-- pv_equiv track=rewrite | github.com/HenriqueMarinozzi/analisadorlexico | Analisador-Lexico/core/parseExpressao.py | estadoNumero
-- ===== SOURCE A (Python) =====
-- def estadoNumero(linha, i):
--   # Estado do AFD responsável por reconhecer números reais (com ponto)
--
--   numero = ''
--   ponto = False  # Controla ocorrência do ponto decimal
--
--   tamanho = len(linha)
--
--   while i < tamanho:
--
--     c = linha[i]
--
--     if c.isdigit():
--       numero += c
--       i += 1
--
--     elif c == '.':
--       # Permite apenas um ponto decimal
--       if ponto:
--         raise ValueError("Ponto redundante")
--
--       ponto = True
--       numero += c
--       i += 1
--
--     else:
--       break
--
--   return numero, i
-- ===== SOURCE B (Python) =====
-- def estadoNumero(linha, i):
--   # Two-phase scan: advance an index over the digit/dot run, then slice and validate.
--   j = i
--   n = len(linha)
--   while j < n and (linha[j].isdigit() or linha[j] == '.'):
--     j += 1
--   token = linha[i:j]
--   if token.count('.') > 1:
--     raise ValueError("Ponto redundante")
--   return token, j
-- ===== Notes on version B (the rewrite author's own statement) =====
-- stated objective: simpler
-- what changed: Replaces the accumulating per-character DFA loop (building the token char by char while tracking a 'ponto' flag) by a two-phase scan: advance an index over the digit/dot run, take the token as one slice, then validate with count('.') > 1.
-- intended difference: For negative start indices -len(linha) <= i < 0 whose whole suffix linha[i:] consists of digits/dots, A's index wraps past -1 to 0 and re-scans the beginning of the line, returning the suffix concatenated with the scanned prefix, while B returns the plain slice linha[i:j]; a negative start is an unspecified corner for this lexer state and B's slice-based value is the natural one. — e.g. on estadoNumero("1", -1): A returns ("11", 1), B returns ("1", 1)
import Mathlib
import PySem

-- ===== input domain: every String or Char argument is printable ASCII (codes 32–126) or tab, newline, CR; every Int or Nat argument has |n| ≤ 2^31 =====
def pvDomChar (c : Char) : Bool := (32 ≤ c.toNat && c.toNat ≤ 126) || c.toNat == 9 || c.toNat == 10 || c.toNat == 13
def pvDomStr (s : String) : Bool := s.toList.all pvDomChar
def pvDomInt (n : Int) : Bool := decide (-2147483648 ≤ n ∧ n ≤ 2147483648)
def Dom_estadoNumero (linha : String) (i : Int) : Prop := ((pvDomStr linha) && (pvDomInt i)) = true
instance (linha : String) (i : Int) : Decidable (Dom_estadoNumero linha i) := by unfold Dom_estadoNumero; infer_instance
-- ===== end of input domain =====

-- B replaces A's accumulating per-character DFA loop by a two-phase scan (advance an index over
-- the digit/dot run, slice the token, validate with count('.') > 1); same cost, simpler shape.


-- ===== PORT A =====
-- A's while-loop: index i, accumulator `numero`, flag `ponto`; the two raise sites
-- (IndexError on linha[i], ValueError "Ponto redundante") return a junk value ("",0) —
-- both are excluded by Pre_estadoNumero.
def estadoNumeroLoop (cs : List Char) (fuel : Nat) (numero : List Char) (ponto : Bool) (i : Int) : List Char × Int :=
  match fuel with
  | 0 => (numero, i)
  | fuel + 1 =>
    if i < (cs.length : Int) then
      match PySem.List.pyGet? cs i with
      | none => ([], 0)                 -- IndexError (outside Pre_)
      | some c =>
        if PySem.Chars.isdigit c then
          estadoNumeroLoop cs fuel (numero ++ [c]) ponto (i + 1)
        else if c == '.' then
          if ponto then ([], 0)          -- raise ValueError "Ponto redundante" (outside Pre_)
          else estadoNumeroLoop cs fuel (numero ++ [c]) true (i + 1)
        else (numero, i)
    else (numero, i)

def estadoNumero (linha : String) (i : Int) : String × Int :=
  let cs := linha.toList
  let r := estadoNumeroLoop cs (((cs.length : Int) - i).toNat + 1) [] false i
  (String.ofList r.1, r.2)

-- ===== PORT B =====
-- B's first phase: advance j over the digit/dot run (a linha[j] IndexError is outside Pre_).
def estadoNumeroAltScan (cs : List Char) (fuel : Nat) (j : Int) : Int :=
  match fuel with
  | 0 => j
  | fuel + 1 =>
    if j < (cs.length : Int) then
      match PySem.List.pyGet? cs j with
      | none => j                       -- IndexError (outside Pre_)
      | some c =>
        if PySem.Chars.isdigit c || c == '.' then estadoNumeroAltScan cs fuel (j + 1) else j
    else j

def estadoNumero_alt (linha : String) (i : Int) : String × Int :=
  let cs := linha.toList
  let j := estadoNumeroAltScan cs (((cs.length : Int) - i).toNat + 1) i
  let token := PySem.List.slice cs (some i) (some j)
  if 1 < PySem.Chars.count token ['.'] then ("", 0)   -- raise ValueError (outside Pre_)
  else (String.ofList token, j)

-- ===== PRECONDITION & SPEC =====
-- Pre_ excludes exactly the inputs on which A raises: an IndexError for i < -len(linha)
-- (with i < len(linha)), and the ValueError on a second '.' inside the scanned digit/dot
-- run (for negative i the scanned stream wraps: the suffix from len+i followed by the line).
def Pre_estadoNumero (linha : String) (i : Int) : Prop :=
  if 0 ≤ i then
    ((linha.toList.drop i.toNat).takeWhile
        (fun c => PySem.Chars.isdigit c || c == '.')).count '.' ≤ 1
  else
    -(linha.toList.length : Int) ≤ i ∧
    (((linha.toList.drop ((linha.toList.length : Int) + i).toNat) ++ linha.toList).takeWhile
        (fun c => PySem.Chars.isdigit c || c == '.')).count '.' ≤ 1
instance (linha : String) (i : Int) : Decidable (Pre_estadoNumero linha i) := by
  unfold Pre_estadoNumero; infer_instance

def pvWitness_estadoNumero : String × Int := ("12.5x", 0)

-- For -len(linha) ≤ i < 0 with the whole suffix linha[i:] made of digits/dots, A's index wraps
-- past -1 to 0 and re-scans the beginning of the line (returning suffix ++ scanned prefix),
-- while B returns the plain slice linha[i:j]; a negative start is an unspecified corner for
-- this lexer state and B's slice-based value is the natural one.
def D_estadoNumero (linha : String) (i : Int) : Prop :=
  i < 0 ∧ -(linha.toList.length : Int) ≤ i ∧
  (linha.toList.drop ((linha.toList.length : Int) + i).toNat).all
    (fun c => PySem.Chars.isdigit c || c == '.') = true
instance (linha : String) (i : Int) : Decidable (D_estadoNumero linha i) := by
  unfold D_estadoNumero; infer_instance

def Spec_estadoNumero (linha : String) (i : Int) (out : String × Int) : Prop :=
  ¬ D_estadoNumero linha i → out = estadoNumero_alt linha i
instance (linha : String) (i : Int) (out : String × Int) : Decidable (Spec_estadoNumero linha i out) := by
  unfold Spec_estadoNumero; infer_instance

def pvDiffWitness_estadoNumero : String × Int := ("1", -1)
def pvDiffWitnessOut_estadoNumero : (String × Int) × (String × Int) := (("11", 1), ("1", 1))

-- ===== CLAIM (what is proved, stated in full; the proofs are below) =====
def Claim_unchanged_estadoNumero : Prop := ∀ (linha : String) (i : Int), Dom_estadoNumero linha i → Pre_estadoNumero linha i → Spec_estadoNumero linha i (estadoNumero linha i)
def Claim_changed_estadoNumero : Prop := Dom_estadoNumero (pvDiffWitness_estadoNumero.1) (pvDiffWitness_estadoNumero.2) ∧ Pre_estadoNumero (pvDiffWitness_estadoNumero.1) (pvDiffWitness_estadoNumero.2) ∧ D_estadoNumero (pvDiffWitness_estadoNumero.1) (pvDiffWitness_estadoNumero.2) ∧ estadoNumero (pvDiffWitness_estadoNumero.1) (pvDiffWitness_estadoNumero.2) = pvDiffWitnessOut_estadoNumero.1 ∧ estadoNumero_alt (pvDiffWitness_estadoNumero.1) (pvDiffWitness_estadoNumero.2) = pvDiffWitnessOut_estadoNumero.2 ∧ pvDiffWitnessOut_estadoNumero.1 ≠ pvDiffWitnessOut_estadoNumero.2
def Claim_exact_estadoNumero : Prop := ∀ (linha : String) (i : Int), Dom_estadoNumero linha i → Pre_estadoNumero linha i → D_estadoNumero linha i → estadoNumero linha i ≠ estadoNumero_alt linha i


-- ===== LEMMAS AND PROOFS =====

-- the character class scanned by both programs
def pvP (c : Char) : Bool := PySem.Chars.isdigit c || c == '.'

theorem pvP_eq : (fun c => PySem.Chars.isdigit c || c == '.') = pvP := rfl

theorem pv_isdigit_ne_dot (c : Char) (h : PySem.Chars.isdigit c = true) : (c == '.') = false := by
  rcases eq_or_ne c '.' with rfl | hne
  · simp [PySem.Chars.isdigit] at h
  · simp [hne]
______________________________
▶ Task description
Find the string "else" in the material above, and report every line where it occurs.

▶ Your solution
--     else:
        else if c == '.' then
          else estadoNumeroLoop cs fuel (numero ++ [c]) true (i + 1)
        else (numero, i)
    else (numero, i)
        if PySem.Chars.isdigit c || c == '.' then estadoNumeroAltScan cs fuel (j + 1) else j
    else j
  else (String.ofList token, j)
  else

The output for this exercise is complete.